Cacao moved on with Romero’s conception. Later, he joined Fairtrade.

One recent morning Romero was in a sun -illuminated hill, looking at the rows of coffee tree with thick green leaves, his branches overflowing with fruits. Cherries, as they are known, contain the grains.

He pointed to the floor, in a layer of material covering the soil, the dry barrels of the cherries. Previously, the mill extracted the grains and then discarded the peels in a nearby river, contaminating the local drinking water supply of some. Now the cooperative turns them into compound and distributes for free to the member farms.

He took his phone and checked the price of coffee futures. It was over 16% that day, reaching almost $ 4 per pound.

Cofus produces special coffee that sells at a considerable price above market price. The cooperative was on its way to seeing its profits grow by at least 25% this year, Romero said.
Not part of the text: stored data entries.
-- pv_equiv track=rewrite | github.com/msft-mirror-aosp/platform.frameworks.libs.binary_translation | tools/prettify_asm.py | Version
-- ===== SOURCE A (Python) =====
-- def Version(str):
--   result = []
--   isdigit = False
--   word = ''
--   for char in str + ('a' if str[-1:].isdigit() else '0'):
--     if char.isdigit() == isdigit:
--       word += char
--     else:
--       if isdigit:
--         result.append(('0' * 1000 + word)[-1000:])
--       else:
--         result.append((word + ' ' * 1000)[:1000])
--       isdigit = not isdigit
--       word = char
--   return '.'.join(result)
-- ===== SOURCE B (Python) =====
-- def Version(str):
--   parts = []
--   if not str or str[0].isdigit():
--     parts.append(' ' * 1000)
--   i = 0
--   n = len(str)
--   while i < n:
--     d = str[i].isdigit()
--     j = i + 1
--     while j < n and str[j].isdigit() == d:
--       j += 1
--     word = str[i:j]
--     parts.append(('0' * 1000 + word)[-1000:] if d else (word + ' ' * 1000)[:1000])
--     i = j
--   return '.'.join(parts)
-- ===== Notes on version B (the rewrite author's own statement) =====
-- stated objective: alternative
-- what changed: Replaces the sentinel-appending single-pass flag state machine with a two-pointer run extraction (scan each maximal digit/non-digit run with an inner pointer), an explicit prepend of the empty leading non-digit chunk, and a separate formatting pass.
import Mathlib
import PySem

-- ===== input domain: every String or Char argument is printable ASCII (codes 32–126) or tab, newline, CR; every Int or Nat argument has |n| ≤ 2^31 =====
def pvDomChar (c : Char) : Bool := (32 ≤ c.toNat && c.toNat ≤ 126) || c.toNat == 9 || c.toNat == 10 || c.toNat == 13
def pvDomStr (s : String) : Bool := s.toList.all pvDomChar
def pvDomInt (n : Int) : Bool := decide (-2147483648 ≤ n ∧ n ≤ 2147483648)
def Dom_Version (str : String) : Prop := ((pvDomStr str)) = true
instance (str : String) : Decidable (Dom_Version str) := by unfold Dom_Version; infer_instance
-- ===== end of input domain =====

set_option maxRecDepth 8192


-- B replaces A's sentinel-driven single-pass flag state machine by a two-pointer run
-- extraction with an explicit leading empty chunk and a separate formatting pass
-- (objective: alternative decomposition, same cost).

-- shared helpers: the character class test and the two padding slices both Pythons write verbatim
def pvCls (c : Char) : Bool := PySem.Chars.isdigit c

-- ('0' * 1000 + word)[-1000:]
def pvPadDig (w : List Char) : List Char :=
  PySem.List.slice (List.replicate 1000 '0' ++ w) (some (-1000)) none

-- (word + ' ' * 1000)[:1000]
def pvPadWord (w : List Char) : List Char :=
  PySem.List.slice (w ++ List.replicate 1000 ' ') none (some 1000)

-- ===== PORT A =====
-- loop body of A: state = (result, isdigit, word)
def pvStepA (st : List (List Char) × Bool × List Char) (c : Char) :
    List (List Char) × Bool × List Char :=
  if pvCls c == st.2.1 then (st.1, st.2.1, st.2.2 ++ [c])
  else (st.1 ++ [if st.2.1 then pvPadDig st.2.2 else pvPadWord st.2.2], !st.2.1, [c])

def Version (str : String) : String :=
  let s := str.toList
  -- str + ('a' if str[-1:].isdigit() else '0')
  let sent : Char :=
    if PySem.Chars.strIsdigit (PySem.List.slice s (some (-1)) none) then 'a' else '0'
  let st := (s ++ [sent]).foldl pvStepA ([], false, [])
  String.ofList (PySem.Chars.join ['.'] st.1)

-- ===== PORT B =====
-- the two-pointer while loops of Source B: each outer step peels one maximal same-class run
-- (the inner `while j < n and str[j].isdigit() == d` scan is takeWhile/dropWhile)
def pvRuns : List Char → List (Bool × List Char)
  | [] => []
  | c :: cs =>
    (pvCls c, c :: cs.takeWhile (fun x => pvCls x == pvCls c)) ::
      pvRuns (cs.dropWhile (fun x => pvCls x == pvCls c))
termination_by s => s.length
decreasing_by
  simp only [List.length_cons]
  have := List.length_dropWhile_le (p := fun x => pvCls x == pvCls c) (l := cs)
  omega

def pvFmt (r : Bool × List Char) : List Char :=
  if r.1 then pvPadDig r.2 else pvPadWord r.2

def Version_alt (str : String) : String :=
  let s := str.toList
  -- if not str or str[0].isdigit(): parts.append(' ' * 1000)
  let lead : List (List Char) :=
    if (match s with | [] => true | c :: _ => pvCls c) then [List.replicate 1000 ' '] else []
  String.ofList (PySem.Chars.join ['.'] (lead ++ (pvRuns s).map pvFmt))

-- ===== PRECONDITION & SPEC =====
def Spec_Version (str : String) (out : String) : Prop := out = Version_alt str
instance (str : String) (out : String) : Decidable (Spec_Version str out) := by
  unfold Spec_Version; infer_instance

-- ===== CLAIM (what is proved, stated in full; the proofs are below) =====
def Claim_equal_Version : Prop := ∀ (str : String), Dom_Version str → Spec_Version str (Version str)

-- ===== LEMMAS AND PROOFS =====

-- class of the last character of s, defaulting to b
def pvLast (b : Bool) (s : List Char) : Bool :=
  ((s.getLast?).map pvCls).getD b

lemma pvPadWord_nil : pvPadWord [] = List.replicate 1000 ' ' := by
  unfold pvPadWord
  rw [PySem.List.slice_to]
  · rw [List.nil_append, List.take_replicate]
    norm_num
    omega
  · norm_num

-- a whole block of characters of the current class is appended to the current word
lemma foldA_homog (l : List Char) (res : List (List Char)) (b : Bool) (w : List Char)
    (h : ∀ c ∈ l, pvCls c = b) :
    List.foldl pvStepA (res, b, w) l = (res, b, w ++ l) := by
  induction l generalizing w with
  | nil => simp
  | cons c cs ih =>
    have hc : pvCls c = b := h c (by simp)
    have := ih (w ++ [c]) (fun x hx => h x (by simp [hx]))
    simp [List.foldl_cons, pvStepA, hc, this]

-- one class-switching character flushes the current word
lemma foldA_base (res : List (List Char)) (b : Bool) (w : List Char) (x : Char)
    (hx : pvCls x ≠ b) :
    List.foldl pvStepA (res, b, w) [x] =
      (res ++ [if b then pvPadDig w else pvPadWord w], pvCls x, [x]) := by
  have hbe : (pvCls x == b) = false := by simp [hx]
  simp only [List.foldl_cons, List.foldl_nil, pvStepA, hbe]
  simp only [Bool.false_eq_true, if_false]
  refine Prod.ext rfl (Prod.ext ?_ rfl)
  cases hb : b <;> cases hxx : pvCls x <;> simp_all

lemma dropWhile_head_not {p : Char → Bool} :
    ∀ (l : List Char) (a : Char), (l.dropWhile p).head? = some a → p a = false := by
  intro l
  induction l with
  | nil => intro a h; simp [List.dropWhile] at h
  | cons c cs ih =>
    intro a h
    by_cases hc : p c = true
    · rw [List.dropWhile_cons_of_pos hc] at h; exact ih a h
    · rw [List.dropWhile_cons_of_neg hc] at h
      simp at h; subst h; simpa using hc

-- dropping the first run does not change the class of the last character
lemma pvLast_drop (c : Char) (cs : List Char) (b₀ : Bool) :
    pvLast (pvCls c) (cs.dropWhile (fun x => pvCls x == pvCls c)) = pvLast b₀ (c :: cs) := by
  cases hd : cs.dropWhile (fun x => pvCls x == pvCls c) with
  | nil =>
    have hall : ∀ x ∈ cs, pvCls x = pvCls c := by
      intro x hx
      have := (List.dropWhile_eq_nil_iff).mp hd x hx
      simpa using this
    have hg : (c :: cs).getLast? = some ((c :: cs).getLast (by simp)) :=
      List.getLast?_eq_some_getLast _
    have hmem : (c :: cs).getLast (by simp) ∈ c :: cs := List.getLast_mem _
    have hcls : pvCls ((c :: cs).getLast (by simp)) = pvCls c := by
      rcases List.mem_cons.mp hmem with h | h
      · rw [h]
      · exact hall _ h
    simp [pvLast, hg, hcls]
  | cons y ys =>
    have hsplit : c :: cs =
        (c :: cs.takeWhile (fun x => pvCls x == pvCls c)) ++
          cs.dropWhile (fun x => pvCls x == pvCls c) := by
      simp
    have hne : (y :: ys).getLast? = some ((y :: ys).getLast (by simp)) :=
      List.getLast?_eq_some_getLast _
    have hthis : (c :: cs).getLast? = (cs.dropWhile (fun x => pvCls x == pvCls c)).getLast? := by
      rw [hsplit, List.getLast?_append, hd, hne, Option.some_or]
    simp [pvLast, hthis, hd, hne]

-- main invariant: from a mid-run state, running the rest of the string followed by one
-- class-switching character flushes the word and then one chunk per run of the rest
lemma foldA_main (n : Nat) : ∀ (s : List Char), s.length ≤ n →
    ∀ (res : List (List Char)) (b : Bool) (w : List Char) (x : Char),
    (∀ c, s.head? = some c → pvCls c ≠ b) → pvCls x ≠ pvLast b s →
    List.foldl pvStepA (res, b, w) (s ++ [x]) =
      (res ++ (if b then pvPadDig w else pvPadWord w) :: (pvRuns s).map pvFmt,
        pvCls x, [x]) := by
  induction n with
  | zero =>
    intro s hs res b w x _ hx
    cases s with
    | cons c cs => simp at hs
    | nil =>
      have hxb : pvCls x ≠ b := by simpa [pvLast] using hx
      rw [List.nil_append, foldA_base res b w x hxb]
      simp [pvRuns]
  | succ n ih =>
    intro s hs res b w x hhead hx
    cases s with
    | nil =>
      have hxb : pvCls x ≠ b := by simpa [pvLast] using hx
      rw [List.nil_append, foldA_base res b w x hxb]
      simp [pvRuns]
    | cons c cs =>
      have hc : pvCls c ≠ b := hhead c rfl
      have hsplit : (c :: cs) ++ [x] =
          c :: (cs.takeWhile (fun y => pvCls y == pvCls c) ++
            (cs.dropWhile (fun y => pvCls y == pvCls c) ++ [x])) := by
        simp [← List.append_assoc]
      rw [hsplit]
      rw [List.foldl_cons]
      have hstep : pvStepA (res, b, w) c =
          (res ++ [if b then pvPadDig w else pvPadWord w], pvCls c, [c]) := by
        have hh : List.foldl pvStepA (res, b, w) [c] =
            (res ++ [if b then pvPadDig w else pvPadWord w], pvCls c, [c]) :=
          foldA_base res b w c hc
        simpa using hh
      rw [hstep, List.foldl_append]
      rw [foldA_homog (cs.takeWhile (fun y => pvCls y == pvCls c))
        (res ++ [if b then pvPadDig w else pvPadWord w]) (pvCls c) [c]
        (fun y hy => by simpa using List.mem_takeWhile_imp hy)]
      rw [ih (cs.dropWhile (fun y => pvCls y == pvCls c))
        (by have := List.length_dropWhile_le (p := fun y => pvCls y == pvCls c) (l := cs)
            simp at hs; omega)
        _ (pvCls c) _ x
        (fun a ha => by simpa using dropWhile_head_not cs a ha)
        (by rw [pvLast_drop c cs b]; exact hx)]
      rw [pvRuns]
      simp [pvFmt]

-- `str[-1:].isdigit()` is the class of the last character (false for the empty string)
lemma strIsdigit_lastSlice : ∀ (cs : List Char) (c : Char),
    PySem.Chars.strIsdigit ((c :: cs).drop ((c :: cs).length - 1)) = pvLast false (c :: cs) := by
  intro cs
  induction cs with
  | nil => intro c; simp [PySem.Chars.strIsdigit, pvLast, pvCls]
  | cons y ys ih =>
    intro c
    have hlen : (c :: y :: ys).length - 1 = ((y :: ys).length - 1) + 1 := by
      simp
    rw [hlen, List.drop_succ_cons, ih y]
    simp [pvLast]

lemma pvCls_sent (b : Bool) : pvCls (if b then 'a' else '0') = !b := by
  cases b <;> decide

theorem Version_spec : Claim_equal_Version := by
  intro str _
  show Version str = Version_alt str
  simp only [Version, Version_alt]
  cases hs : str.toList with
  | nil =>
    rw [PySem.List.slice_from_neg_one]
    simp only [List.length_nil, List.drop_nil, List.nil_append]
    have h0 : PySem.Chars.strIsdigit ([] : List Char) = false := by decide
    rw [h0]
    simp only [if_neg (by simp : ¬ (false : Bool) = true)]
    rw [foldA_base [] false [] '0' (by decide)]
    simp [pvRuns, pvPadWord_nil]
  | cons c cs =>
    rw [PySem.List.slice_from_neg_one, strIsdigit_lastSlice cs c]
    have hsent : pvCls (if pvLast false (c :: cs) then 'a' else '0')
        = !(pvLast false (c :: cs)) := pvCls_sent _
    set x : Char := if pvLast false (c :: cs) then 'a' else '0' with hxdef
    have hxne : pvCls x ≠ pvLast false (c :: cs) := by
      rw [hsent]; cases pvLast false (c :: cs) <;> simp
    by_cases hc : pvCls c = true
    · -- leading digit run: A immediately flushes the empty non-digit word,
      -- B prepends the empty chunk
      rw [foldA_main ((c :: cs).length) (c :: cs) le_rfl [] false [] x
        (fun a ha => by simp at ha; subst ha; simp [hc]) hxne]
      simp [hc, pvPadWord_nil]
    · -- leading non-digit run: it is absorbed into the initial empty word
      have hc' : pvCls c = false := by simpa using hc
      have hsplit : (c :: cs) ++ [x] =
          c :: (cs.takeWhile (fun y => pvCls y == pvCls c) ++
            (cs.dropWhile (fun y => pvCls y == pvCls c) ++ [x])) := by
        simp [← List.append_assoc]
      rw [hsplit, List.foldl_cons]
      have hstep : pvStepA ([], false, []) c = ([], false, [c]) := by
        simp [pvStepA, hc']
      rw [hstep, List.foldl_append]
      rw [foldA_homog (cs.takeWhile (fun y => pvCls y == pvCls c)) [] false [c]
        (fun y hy => by have := List.mem_takeWhile_imp hy; simp at this; simp [this, hc'])]
      rw [foldA_main (cs.dropWhile (fun y => pvCls y == pvCls c)).length _ le_rfl
        _ false _ x
        (fun a ha => by
          have h4 := dropWhile_head_not cs a ha
          simp [hc'] at h4
          simp [h4])
        (by
          have h3 : pvLast false (List.dropWhile (fun y => pvCls y == pvCls c) cs)
              = pvLast false (c :: cs) := by
            conv_lhs => rw [← hc']
            exact pvLast_drop c cs false
          rw [h3]; exact hxne)]
      rw [pvRuns]
      simp [pvFmt, hc']
-- pv_equiv track=rewrite | github.com/skh1225/AlgorithmStudy | BAEKJOON/5430.py | solution
-- ===== SOURCE A (Python) =====
-- def solution(p,n,x):
--     if n == 0:
--         x = []
--     else:
--         x = x[1:-1].split(',')
--     start, end = 0, len(x)
--     cnt = 0
--     for action in p:
--         if action == 'R':
--             cnt += 1
--         else:
--             if cnt%2 == 0:
--                 start += 1
--             else:
--                 end -= 1
--             if start > end:
--                 return 'error'
--     if cnt%2 == 0:
--         return '['+','.join(x[start:end])+']'
--     else:
--         return '['+','.join(reversed(x[start:end]))+']'
-- ===== SOURCE B (Python) =====
-- def solution(p, n, x):
--     if n == 0:
--         d = []
--     else:
--         d = x[1:-1].split(',')
--     rev = False
--     for action in p:
--         if action == 'R':
--             rev = not rev
--         else:
--             if not d:
--                 return 'error'
--             d = d[:-1] if rev else d[1:]
--     if rev:
--         d.reverse()
--     return '[' + ','.join(d) + ']'
-- ===== Notes on version B (the rewrite author's own statement) =====
-- stated objective: alternative
-- what changed: A tracks two index pointers (start,end) into a fixed list plus an R-counter and detects 'error' by pointer crossing; B maintains the actual remaining list and a boolean reversed flag, physically removing an element from the appropriate end on each D and checking emptiness up front.
import Mathlib
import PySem

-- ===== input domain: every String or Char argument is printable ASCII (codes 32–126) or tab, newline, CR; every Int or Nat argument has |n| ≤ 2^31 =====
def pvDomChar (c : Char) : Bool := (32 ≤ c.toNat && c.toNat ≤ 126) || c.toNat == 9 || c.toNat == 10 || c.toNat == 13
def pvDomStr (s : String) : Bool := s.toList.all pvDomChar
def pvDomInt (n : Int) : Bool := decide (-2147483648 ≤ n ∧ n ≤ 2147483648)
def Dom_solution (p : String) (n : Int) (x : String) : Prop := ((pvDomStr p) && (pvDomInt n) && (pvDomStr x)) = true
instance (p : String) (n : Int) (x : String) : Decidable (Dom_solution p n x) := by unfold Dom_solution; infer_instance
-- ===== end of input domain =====

-- B replaces A's two-pointer + R-counter bookkeeping by the actual remaining list plus a reversed flag (alternative decomposition, same results).

-- ===== PORT A =====
-- shared parsing (identical first lines of A and B): if n == 0: [] else x[1:-1].split(',')
-- split? returns some because the separator "," is nonempty; getD [] only discharges the option
def parseX (n : Int) (x : String) : List String :=
  if n = 0 then []
  else (PySem.Str.split? (PySem.Str.slice x (some 1) (some (-1))) ",").getD []

-- A's for-loop: state (start, end, cnt); none = the early 'error' return
def loopA : List Char → Int → Int → Int → Option (Int × Int × Int)
  | [], s, e, c => some (s, e, c)
  | a :: rest, s, e, c =>
    if a == 'R' then loopA rest s e (c + 1)
    else
      let s' := if c % 2 == 0 then s + 1 else s
      let e' := if c % 2 == 0 then e else e - 1
      if s' > e' then none else loopA rest s' e' c

def solution (p : String) (n : Int) (x : String) : String :=
  let xs := parseX n x
  match loopA p.toList 0 (xs.length : Int) 0 with
  | none => "error"
  | some (s, e, c) =>
    if c % 2 == 0 then
      "[" ++ PySem.Str.join "," (PySem.List.slice xs (some s) (some e)) ++ "]"
    else
      "[" ++ PySem.Str.join "," (PySem.List.slice xs (some s) (some e)).reverse ++ "]"

-- ===== PORT B =====
-- B's for-loop: state (remaining list d, reversed flag); none = the early 'error' return
def loopB : List Char → List String → Bool → Option (List String × Bool)
  | [], d, r => some (d, r)
  | a :: rest, d, r =>
    if a == 'R' then loopB rest d (!r)
    else
      match d with
      | [] => none
      | _ :: _ => loopB rest (if r then d.dropLast else d.tail) r

def solution_alt (p : String) (n : Int) (x : String) : String :=
  let d := parseX n x
  match loopB p.toList d false with
  | none => "error"
  | some (d, r) =>
    "[" ++ PySem.Str.join "," (if r then d.reverse else d) ++ "]"

-- ===== PRECONDITION & SPEC =====
def Spec_solution (p : String) (n : Int) (x : String) (out : String) : Prop := out = solution_alt p n x
instance (p : String) (n : Int) (x : String) (out : String) : Decidable (Spec_solution p n x out) := by unfold Spec_solution; infer_instance

-- ===== CLAIM (what is proved, stated in full; the proofs are below) =====
def Claim_equal_solution : Prop := ∀ (p : String) (n : Int) (x : String), Dom_solution p n x → Spec_solution p n x (solution p n x)

-- ===== LEMMAS AND PROOFS =====

lemma tail_take' (l : List String) (k : Nat) : (l.take k).tail = l.tail.take (k - 1) := by
  cases l <;> cases k <;> simp

lemma take_drop_tail (xs : List String) (s k : Nat) :
    ((xs.drop s).take k).tail = (xs.drop (s + 1)).take (k - 1) := by
  rw [tail_take', List.tail_drop]

lemma take_drop_dropLast (xs : List String) (s k : Nat) (h : s + k <= xs.length) :
    ((xs.drop s).take k).dropLast = (xs.drop s).take (k - 1) := by
  rw [List.dropLast_eq_take, List.length_take, List.take_take]
  congr 1
  rw [List.length_drop]
  omega

lemma parity_flip (c : Int) : ((c + 1) % 2 == 1) = !(c % 2 == 1) := by
  rcases Int.emod_two_eq c with h | h <;>
    simp [h, show (c + 1) % 2 = 1 - c % 2 by omega]

lemma take_drop_nonempty (xs : List String) (s e : Nat) (hlt : s < e) (hel : e <= xs.length) :
    ∃ y ys, (xs.drop s).take (e - s) = y :: ys := by
  have hlen : ((xs.drop s).take (e - s)).length = e - s := by
    rw [List.length_take, List.length_drop]; omega
  cases hd : (xs.drop s).take (e - s) with
  | nil => rw [hd] at hlen; simp at hlen; omega
  | cons y ys => exact ⟨y, ys, rfl⟩

-- invariant: loopB's remaining list is exactly xs[s:e] and its flag is cnt's parity
lemma loop_agree (chars : List Char) (xs : List String) :
    ∀ (s e : Nat) (c : Int), s <= e → e <= xs.length →
    (match loopA chars (s : Int) (e : Int) c with
     | none => loopB chars ((xs.drop s).take (e - s)) (c % 2 == 1) = none
     | some (s', e', c') => ∃ sN eN : Nat, s' = (sN : Int) ∧ e' = (eN : Int) ∧
         sN <= eN ∧ eN <= xs.length ∧
         loopB chars ((xs.drop s).take (e - s)) (c % 2 == 1)
           = some ((xs.drop sN).take (eN - sN), c' % 2 == 1)) := by
  induction chars with
  | nil =>
    intro s e c hse hel
    simp only [loopA, loopB]
    exact ⟨s, e, rfl, rfl, hse, hel, rfl⟩
  | cons a rest ih =>
    intro s e c hse hel
    by_cases hr : (a == 'R') = true
    · have hA1 : loopA (a :: rest) (s : Int) (e : Int) c = loopA rest (s : Int) (e : Int) (c + 1) := by
        simp [loopA, hr]
      have hB1 : loopB (a :: rest) ((xs.drop s).take (e - s)) (c % 2 == 1)
          = loopB rest ((xs.drop s).take (e - s)) (!(c % 2 == 1)) := by
        simp [loopB, hr]
      rw [hA1, hB1, ← parity_flip]
      exact ih s e (c + 1) hse hel
    · rcases Int.emod_two_eq c with hc | hc
      · -- cnt even: A does start += 1, B drops from the left
        by_cases hee : s = e
        · subst hee
          simp [loopA, loopB, hr, hc]
        · have hlt : s < e := lt_of_le_of_ne hse hee
          obtain ⟨y, ys, hd⟩ := take_drop_nonempty xs s e hlt hel
          have hA1 : loopA (a :: rest) (s : Int) (e : Int) c
              = loopA rest ((s + 1 : Nat) : Int) (e : Int) c := by
            have hgt : ¬ ((s : Int) + 1 > (e : Int)) := by omega
            simp [loopA, hr, hc, hgt]
          have hflag : (c % 2 == 1) = false := by simp [hc]
          have htail : (y :: ys).tail = (xs.drop (s + 1)).take (e - (s + 1)) := by
            rw [← hd, take_drop_tail, Nat.sub_sub]
          have hB1 : loopB (a :: rest) ((xs.drop s).take (e - s)) (c % 2 == 1)
              = loopB rest ((xs.drop (s + 1)).take (e - (s + 1))) (c % 2 == 1) := by
            rw [hflag, hd]
            simp only [loopB, hr]
            simp [htail]
          rw [hA1, hB1]
          exact ih (s + 1) e c (by omega) hel
      · -- cnt odd: A does end -= 1, B drops from the right
        by_cases hee : s = e
        · subst hee
          simp [loopA, loopB, hr, hc]
        · have hlt : s < e := lt_of_le_of_ne hse hee
          obtain ⟨y, ys, hd⟩ := take_drop_nonempty xs s e hlt hel
          have hA1 : loopA (a :: rest) (s : Int) (e : Int) c
              = loopA rest (s : Int) ((e - 1 : Nat) : Int) c := by
            have hgt : ¬ ((s : Int) > (e : Int) - 1) := by omega
            simp [loopA, hr, hc, hgt]
            rw [show ((e : Int) - 1) = ((e - 1 : Nat) : Int) by omega]
          have hflag : (c % 2 == 1) = true := by simp [hc]
          have hdl : (y :: ys).dropLast = (xs.drop s).take (e - 1 - s) := by
            rw [← hd, take_drop_dropLast xs s (e - s) (by omega)]
            congr 1
            omega
          have hB1 : loopB (a :: rest) ((xs.drop s).take (e - s)) (c % 2 == 1)
              = loopB rest ((xs.drop s).take (e - 1 - s)) (c % 2 == 1) := by
            rw [hflag, hd]
            simp only [loopB, hr]
            simp [hdl]
          rw [hA1, hB1]
          exact ih s (e - 1) c (by omega) (by omega)

-- ===== VERDICT (by name: the statement is the Claim_ definition above) =====
theorem solution_spec : Claim_equal_solution := by
  intro p n x _
  unfold Spec_solution
  have h := loop_agree p.toList (parseX n x) 0 (parseX n x).length 0
    (Nat.zero_le _) (le_refl _)
  simp only [Nat.cast_zero, Nat.sub_zero, List.drop_zero, List.take_length] at h
  cases hA : loopA p.toList 0 ((parseX n x).length : Int) 0 with
  | none =>
    rw [hA] at h
    have h' : loopB p.toList (parseX n x) false = none := by simpa using h
    simp [solution, solution_alt, hA, h']
  | some t =>
    obtain ⟨s', e', c'⟩ := t
    rw [hA] at h
    obtain ⟨sN, eN, hs, he, hle, hlen, hB⟩ := h
    subst hs; subst he
    have h' : loopB p.toList (parseX n x) false
        = some (((parseX n x).drop sN).take (eN - sN), c' % 2 == 1) := by simpa using hB
    rcases Int.emod_two_eq c' with hc | hc <;>
      simp [solution, solution_alt, hA, h', hc, PySem.List.slice_natCast]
But what was the rise of prices meant for the mission of making coffee more sustainable? If farmers with scarce capital could simply continue with their traditional practices and sell at unthinkable prices, where was the incentive for them to plan their own shadow trees and limit production?

Romero dismissed such concerns. Cacao had 80 new registrations to join.

However, as exporters hurry to secure grains, they are testing the ties of the cooperative structure.

On his farm near Corquin, Esperanza Torres Melgar, 59, has become accustomed to merchants appearing and offering immediate money for their newly hired grains, instead of having to expect them to be processed by another faix-certified cooperative, Proexo.

She said she always refused. But other farmers are succumbing to the temptation of immediate money, selling discreetly outside the cooperative structure.

At Finca El Puente, they have achieved international success. However, they are now considering a previously unthinkable perspective: reducing their cultivated area.

So many local people went north in search of work that they fight to hire necessary workers, even to significantly higher wages. In response, they mechanized much of their mill. But there is no machinery to support intense heat and cold periods.

“This is the worst year,” said Caballero.

She and her husband value their past lives outdoors.

Inside the mill, they stop to smell the sweet, smoked fragrance permeating the environment.

“We love coffee,” said Caballero. “We always think we will die cultivating coffee. We are happy like that. ”

But they are no longer sure this will last.